Holenderski koszmar ma sylwetkę gladiatora, włosy przylizane na przedwojennego amanta, ojca Hiszpana i wielu krytyków w Niemczech. Był cztery dni wcześniej koszmarem Portugalii, w podobnych okolicznościach jak wczoraj w Charkowie: rywale mieli szanse, a on miał gole. Mario Gomez dwiema bramkami uratował Niemców z początkowych opresji, mocno przybliżył ich do półfinału, a Holendrów właściwie odesłał do domu, choć teoretyczne szanse awansu zachowali.
Kpiny Scholla
Na bohatera wyrósł piłkarz, który ciągle musi się obawiać o miejsce w ataku i w kadrze (zwłaszcza gdy znów zdrowy jest Miroslav Klose), i w klubie (Bayern ciągle nie zrezygnował z kupna kolejnego napastnika). I który od czasu do czasu słyszy, że umie strzelać gole, ale niespecjalnie umie grać w piłkę i jest leniem.
Mehmet Scholl, kiedyś piłkarz Bayernu, a dziś trener jego drugiej drużyny i komentator ARD, wytknął mu to nawet po meczu z Portugalią, na swój pół-dowcipny, pół-grubiański sposób. – Nigdy nie widziałem, żeby biegał mniej. Zastanawiam się, czy ktoś nie powinien przewrócić Gomeza na drugi bok, bo mu się zrobiły odleżyny – kpił.
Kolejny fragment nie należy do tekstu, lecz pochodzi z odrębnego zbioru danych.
-- pv_equiv track=rewrite | github.com/cussonspoon/All_Python_HW_ | Hw/Hw12/Hw12_66010988_Cusson.py | textese
-- ===== SOURCE A (Python) =====
-- def textese(text):
--     dict1 = {
--         "be" : "b",
--         "because" : "cuz",
--         "see" : "c",
--         "the" : "da",
--         "okay" : "ok",
--         "are" : "r",
--         "you" : "u",
--         "without" : "w/o",
--         "why" : "y",
--         "ate" : "8",
--         "great" : "gr8",
--         "mate" : "m8",
--         "wait" : "w8",
--         "later" : "l8r",
--         "tomorrow" : "2mro",
--         "for" : "4",
--         "before" : "b4",
--         "once" : "1ce",
--         "and" : "&",
--         "Your" : "ur",
--         "your" : "ur",
--         "Your're" : "ur",
--         "your're" : "ur",
--         "see you" : "cu",
--         "At the moment" : "atm",
--         "Be right back" : "brb",
--         "By the way" : "btw",
--         "For your information" : "FYI",
--         "In my opinion" : "imo",
--         "Oh my god" : "omg",
--         "Laughing out loud": "lol",
--         "As soon as possible" : "ASAP",
--         "In my humble opinion" : "imho",
--         "Talk to you later" : "ttyl",
--         "As far as I know" : "afaik",
--         "Rolling on the floor laughing" : "rofl"
--
--     }
--     words = text.split()
--     result = []
--     i = 0
--     while i < len(words):
--         for j in range(len(words), i, -1):
--             joined_words = ' '.join(words[i:j])
--             replacement = dict1.get(joined_words, None)
--             if replacement:
--                 result.append(replacement)
--                 i = j
--                 break
--         else:
--             result.append(words[i])
--             i += 1
--
--     return ' '.join(result)
-- ===== SOURCE B (Python) =====
-- _DICT1 = {
--     "be": "b", "because": "cuz", "see": "c", "the": "da", "okay": "ok",
--     "are": "r", "you": "u", "without": "w/o", "why": "y", "ate": "8",
--     "great": "gr8", "mate": "m8", "wait": "w8", "later": "l8r",
--     "tomorrow": "2mro", "for": "4", "before": "b4", "once": "1ce",
--     "and": "&", "Your": "ur", "your": "ur", "Your're": "ur",
--     "your're": "ur", "see you": "cu", "At the moment": "atm",
--     "Be right back": "brb", "By the way": "btw",
--     "For your information": "FYI", "In my opinion": "imo",
--     "Oh my god": "omg", "Laughing out loud": "lol",
--     "As soon as possible": "ASAP", "In my humble opinion": "imho",
--     "Talk to you later": "ttyl", "As far as I know": "afaik",
--     "Rolling on the floor laughing": "rofl",
-- }
--
-- # The candidate phrases, longest (most words) first: at each position the first
-- # phrase in this list that is a prefix of the remaining words is the longest match.
-- _PHRASES = sorted(_DICT1.items(), key=lambda kv: -kv[0].count(' '))
--
--
-- def textese(text):
--     def go(rest):
--         if not rest:
--             return []
--         for key, rep in _PHRASES:
--             kw = key.split()
--             if ' '.join(rest[:len(kw)]) == key:
--                 return [rep] + go(rest[len(kw):])
--         return [rest[0]] + go(rest[1:])
--     return ' '.join(go(text.split()))
-- ===== Notes on version B (the rewrite author's own statement) =====
-- stated objective: faster
-- what changed: A tries every suffix end j from len(words) down to i+1 at each position (joining up to the whole remaining sentence for each dict lookup); B precompiles the dictionary once into a phrase list sorted longest-first and, recursing on the remaining word list, takes the first phrase that is a prefix of it, so the per-position work is a constant-size scan instead of linear in the remaining sentence.
import Mathlib
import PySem

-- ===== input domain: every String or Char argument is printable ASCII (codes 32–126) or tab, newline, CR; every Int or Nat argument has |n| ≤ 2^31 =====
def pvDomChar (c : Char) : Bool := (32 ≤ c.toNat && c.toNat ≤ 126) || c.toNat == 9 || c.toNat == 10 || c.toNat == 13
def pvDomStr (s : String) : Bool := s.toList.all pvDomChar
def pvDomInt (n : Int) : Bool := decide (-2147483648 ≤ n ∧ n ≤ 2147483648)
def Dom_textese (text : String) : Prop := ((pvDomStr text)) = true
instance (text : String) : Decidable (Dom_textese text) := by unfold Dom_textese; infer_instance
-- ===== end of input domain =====

set_option maxRecDepth 8192


-- B precompiles the dictionary once into a phrase list sorted longest-first and, recursing on
-- the remaining word list, takes the first phrase that is a prefix of it, replacing A's
-- per-position scan over every suffix end of the sentence; objective: faster.

-- ===== PORT A =====

-- the literal dict1 of A (B's Python builds the same literal dictionary as its _DICT1)
def pvDict1 : PySem.Dict String String := PySem.Dict.ofList [
  ("be", "b"), ("because", "cuz"), ("see", "c"), ("the", "da"), ("okay", "ok"),
  ("are", "r"), ("you", "u"), ("without", "w/o"), ("why", "y"), ("ate", "8"),
  ("great", "gr8"), ("mate", "m8"), ("wait", "w8"), ("later", "l8r"),
  ("tomorrow", "2mro"), ("for", "4"), ("before", "b4"), ("once", "1ce"),
  ("and", "&"), ("Your", "ur"), ("your", "ur"), ("Your're", "ur"),
  ("your're", "ur"), ("see you", "cu"), ("At the moment", "atm"),
  ("Be right back", "brb"), ("By the way", "btw"),
  ("For your information", "FYI"), ("In my opinion", "imo"),
  ("Oh my god", "omg"), ("Laughing out loud", "lol"),
  ("As soon as possible", "ASAP"), ("In my humble opinion", "imho"),
  ("Talk to you later", "ttyl"), ("As far as I know", "afaik"),
  ("Rolling on the floor laughing", "rofl")]

-- A's inner 'for j in range(len(words), i, -1): … if replacement: … break' (no value of
-- dict1 is "" or None, so Python's 'if replacement:' is exactly 'the lookup succeeded')
def pvInnerA (words : List String) (i : Int) : List Int → Option (String × Int)
  | [] => none
  | j :: rest =>
      match pvDict1.get? (PySem.Str.join " " (PySem.List.slice words (some i) (some j))) with
      | some rep => some (rep, j)
      | none => pvInnerA words i rest

-- termination helper for A's while loop: the j the inner loop breaks at lies in its range
theorem pvInnerA_mem (words : List String) (i : Int) (js : List Int) (r : String) (j : Int)
    (h : pvInnerA words i js = some (r, j)) : j ∈ js := by
  induction js with
  | nil => simp [pvInnerA] at h
  | cons a rest ih =>
      simp only [pvInnerA] at h
      cases hg : pvDict1.get? (PySem.Str.join " " (PySem.List.slice words (some i) (some a))) with
      | some rep => rw [hg] at h; simp_all
      | none => rw [hg] at h; exact List.mem_cons_of_mem _ (ih h)

-- A's 'while i < len(words)' loop carrying (i, result)
def pvLoopA (words : List String) (i : Nat) (result : List String) : List String :=
  if h : i < words.length then
    match hm : pvInnerA words i (PySem.List.pyRange words.length i (-1)) with
    | some (rep, j) => pvLoopA words j.toNat (result ++ [rep])
    | none => pvLoopA words (i + 1) (result ++ [words[i]])
  else result
termination_by words.length - i
decreasing_by
  · have hj := pvInnerA_mem words i _ rep j hm
    rw [PySem.List.mem_pyRange_neg_one] at hj
    omega
  · omega

def textese (text : String) : String :=
  PySem.Str.join " " (pvLoopA (PySem.Str.split₀ text) 0 [])

-- ===== PORT B =====

-- B's _PHRASES = sorted(_DICT1.items(), key=lambda kv: -kv[0].count(' '))
def pvPhrases : List (String × String) :=
  PySem.List.sorted pvDict1.items (fun kv => -((PySem.Str.count kv.1 " " : Nat) : Int))

-- B's 'for key, rep in _PHRASES: kw = key.split(); if " ".join(rest[:len(kw)]) == key: …'
def pvScan (rest : List String) : List (String × String) → Option (String × Nat)
  | [] => none
  | (key, rep) :: ps =>
      let kw := PySem.Str.split₀ key
      if PySem.Str.join " " (rest.take kw.length) == key then some (rep, kw.length)
      else pvScan rest ps

-- termination helpers for B's recursion: a matched phrase consumes at least one word
theorem pvScan_pos (rest : List String) (ps : List (String × String))
    (hps : ∀ kv ∈ ps, 1 ≤ (PySem.Str.split₀ kv.1).length) (r : String) (L : Nat)
    (h : pvScan rest ps = some (r, L)) : 1 ≤ L := by
  induction ps with
  | nil => simp [pvScan] at h
  | cons kv ps ih =>
      obtain ⟨key, rep⟩ := kv
      simp only [pvScan] at h
      split at h
      · simp only [Option.some.injEq, Prod.mk.injEq] at h
        have h1 : 1 ≤ (PySem.Str.split₀ key).length := hps (key, rep) List.mem_cons_self
        omega
      · exact ih (fun kv hkv => hps kv (List.mem_cons_of_mem _ hkv)) h

theorem pvPhrases_wc : ∀ kv ∈ pvPhrases, 1 ≤ (PySem.Str.split₀ kv.1).length := by decide

-- B's recursive go over the remaining word list
def pvGo : List String → List String
  | [] => []
  | w :: rs =>
      match hm : pvScan (w :: rs) pvPhrases with
      | some (rep, L) => rep :: pvGo ((w :: rs).drop L)
      | none => w :: pvGo rs
termination_by rest => rest.length
decreasing_by
  · have hL := pvScan_pos (w :: rs) pvPhrases pvPhrases_wc rep L hm
    simp only [List.length_drop, List.length_cons]
    omega
  · simp

def textese_alt (text : String) : String :=
  PySem.Str.join " " (pvGo (PySem.Str.split₀ text))

-- ===== PRECONDITION & SPEC =====
def Spec_textese (text : String) (out : String) : Prop := out = textese_alt text
instance (text : String) (out : String) : Decidable (Spec_textese text out) := by unfold Spec_textese; infer_instance

-- ===== CLAIM (what is proved, stated in full; the proofs are below) =====
def Claim_equal_textese : Prop := ∀ (text : String), Dom_textese text → Spec_textese text (textese text)

-- ===== LEMMAS AND PROOFS =====

-- the words A and B operate on contain no space character (they come from text.split())
def pvClean (ws : List String) : Prop := ∀ w ∈ ws, ' ' ∉ w.toList

theorem pvSplitGoClean (s : List Char) : ∀ (cur : List Char) (acc : List (List Char)),
    ' ' ∉ cur → (∀ w ∈ acc, ' ' ∉ w) → ∀ w ∈ PySem.Chars.split₀.go s cur acc, ' ' ∉ w := by
  induction s with
  | nil =>
      intro cur acc hc ha w hw
      simp only [PySem.Chars.split₀.go] at hw
      split at hw
      · exact ha w (List.mem_reverse.mp hw)
      · rcases List.mem_cons.mp (List.mem_reverse.mp hw) with h | h
        · subst h; simpa using hc
        · exact ha w h
  | cons c rest ih =>
      intro cur acc hc ha w hw
      simp only [PySem.Chars.split₀.go] at hw
      split at hw
      · split at hw
        · exact ih [] acc (by simp) ha w hw
        · refine ih [] (cur.reverse :: acc) (by simp) ?_ w hw
          intro v hv
          rcases List.mem_cons.mp hv with h | h
          · subst h; simpa using hc
          · exact ha v h
      · refine ih (c :: cur) acc ?_ ha w hw
        intro hmem
        rcases List.mem_cons.mp hmem with h | h
        · rename_i hsp; rw [← h] at hsp; simp [show PySem.Chars.isspace ' ' = true from rfl] at hsp
        · exact hc h

theorem pvSplitClean (s : String) : pvClean (PySem.Str.split₀ s) := by
  intro w hw
  have hmem : w.toList ∈ (PySem.Str.split₀ s).map String.toList := List.mem_map_of_mem hw
  rw [PySem.Str.split₀_map_toList] at hmem
  exact pvSplitGoClean s.toList [] [] (by simp) (by simp) w.toList hmem

theorem pvCleanDrop (ws : List String) (h : pvClean ws) (i : Nat) : pvClean (ws.drop i) :=
  fun w hw => h w (List.mem_of_mem_drop hw)

theorem pvCleanTake (ws : List String) (h : pvClean ws) (i : Nat) : pvClean (ws.take i) :=
  fun w hw => h w (List.mem_of_mem_take hw)

-- a ' '-join of m parts contains at least m-1 spaces …
theorem pvJoin_count (parts : List (List Char)) :
    parts.length - 1 ≤ (PySem.Chars.join [' '] parts).count ' ' := by
  induction parts with
  | nil => simp [PySem.Chars.join]
  | cons a t ih =>
      cases t with
      | nil => simp
      | cons b t' =>
          rw [PySem.Chars.join_cons_cons]
          simp only [List.count_append, List.length_cons] at *
          have hone : List.count ' ' [' '] = 1 := rfl
          omega

-- … and exactly m-1 when the parts themselves are space-free
theorem pvJoin_count_exact (parts : List (List Char)) (h : ∀ p ∈ parts, ' ' ∉ p) :
    (PySem.Chars.join [' '] parts).count ' ' = parts.length - 1 := by
  induction parts with
  | nil => rw [PySem.Chars.join_nil]; rfl
  | cons a t ih =>
      cases t with
      | nil =>
          rw [PySem.Chars.join_singleton, List.count_eq_zero.mpr (h a List.mem_cons_self)]
          rfl
      | cons b t' =>
          rw [PySem.Chars.join_cons_cons]
          simp only [List.count_append, List.length_cons] at *
          rw [List.count_eq_zero.mpr (h a List.mem_cons_self),
              ih (fun p hp => h p (List.mem_cons_of_mem _ hp))]
          have hone : List.count ' ' [' '] = 1 := rfl
          omega

-- a join of six or more words is never a key of dict1
theorem pvLookup_none (parts : List String) (h : 6 ≤ parts.length) :
    pvDict1.get? (PySem.Str.join " " parts) = none := by
  rw [PySem.Dict.get?_eq_none_iff_not_mem_keys]
  intro hmem
  have h1 : ∀ k ∈ pvDict1.keys, k.toList.count ' ' ≤ 4 := by decide
  have h1 := h1 _ hmem
  rw [PySem.Str.toList_join] at h1
  have h2 := pvJoin_count (parts.map String.toList)
  simp only [List.length_map] at h2
  have : (" ".toList) = [' '] := rfl
  rw [this] at h1
  omega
Więc Gomez odpowiedział mu najlepiej jak można: rozrywając obronę Holandii na strzępy wspólnie z Thomasem Muellerem i Bastianem Schweinsteigerem. Gdy Holendrzy się męczyli, budując kolejne akcje, strzelali w świetnych okazjach w bramkarza Manuela Neuera albo obok bramki (obie sytuacje zmarnował Robin van Persie), Niemcy wybrali proste środki: kontratak wyćwiczony do perfekcji. Dwie akcje, które dały gole były niemal bliźniacze. Mueller zdobył piłkę i oddał ją Schweinsteigerowi, ten znalazł idealny moment, by podaniem zostawić Gomeza samego między holenderską obroną a bramką.
Fatalna obrona
Holendrzy są po dwóch meczach bez punktu, a ich dyskusje, czy powinien grać Jan Klaas Huntelaar, czy van Persie, Rafael van der Vaart czy Mark van Bommel to robienie dymu wokół mało istotnych spraw. Huntelaar i van der Vaart weszli po przerwie i wcale nie zrobiło się groźniej. Prawdziwym problemem jest holenderska obrona. Zła w meczu z Duńczykami, fatalna przeciw Niemcom. Jak przytomnie zauważył jeden z holenderskich kibiców na Twitterze, „ostatni raz gdy, broniliśmy tak źle, straciliśmy kraj na pięć lat".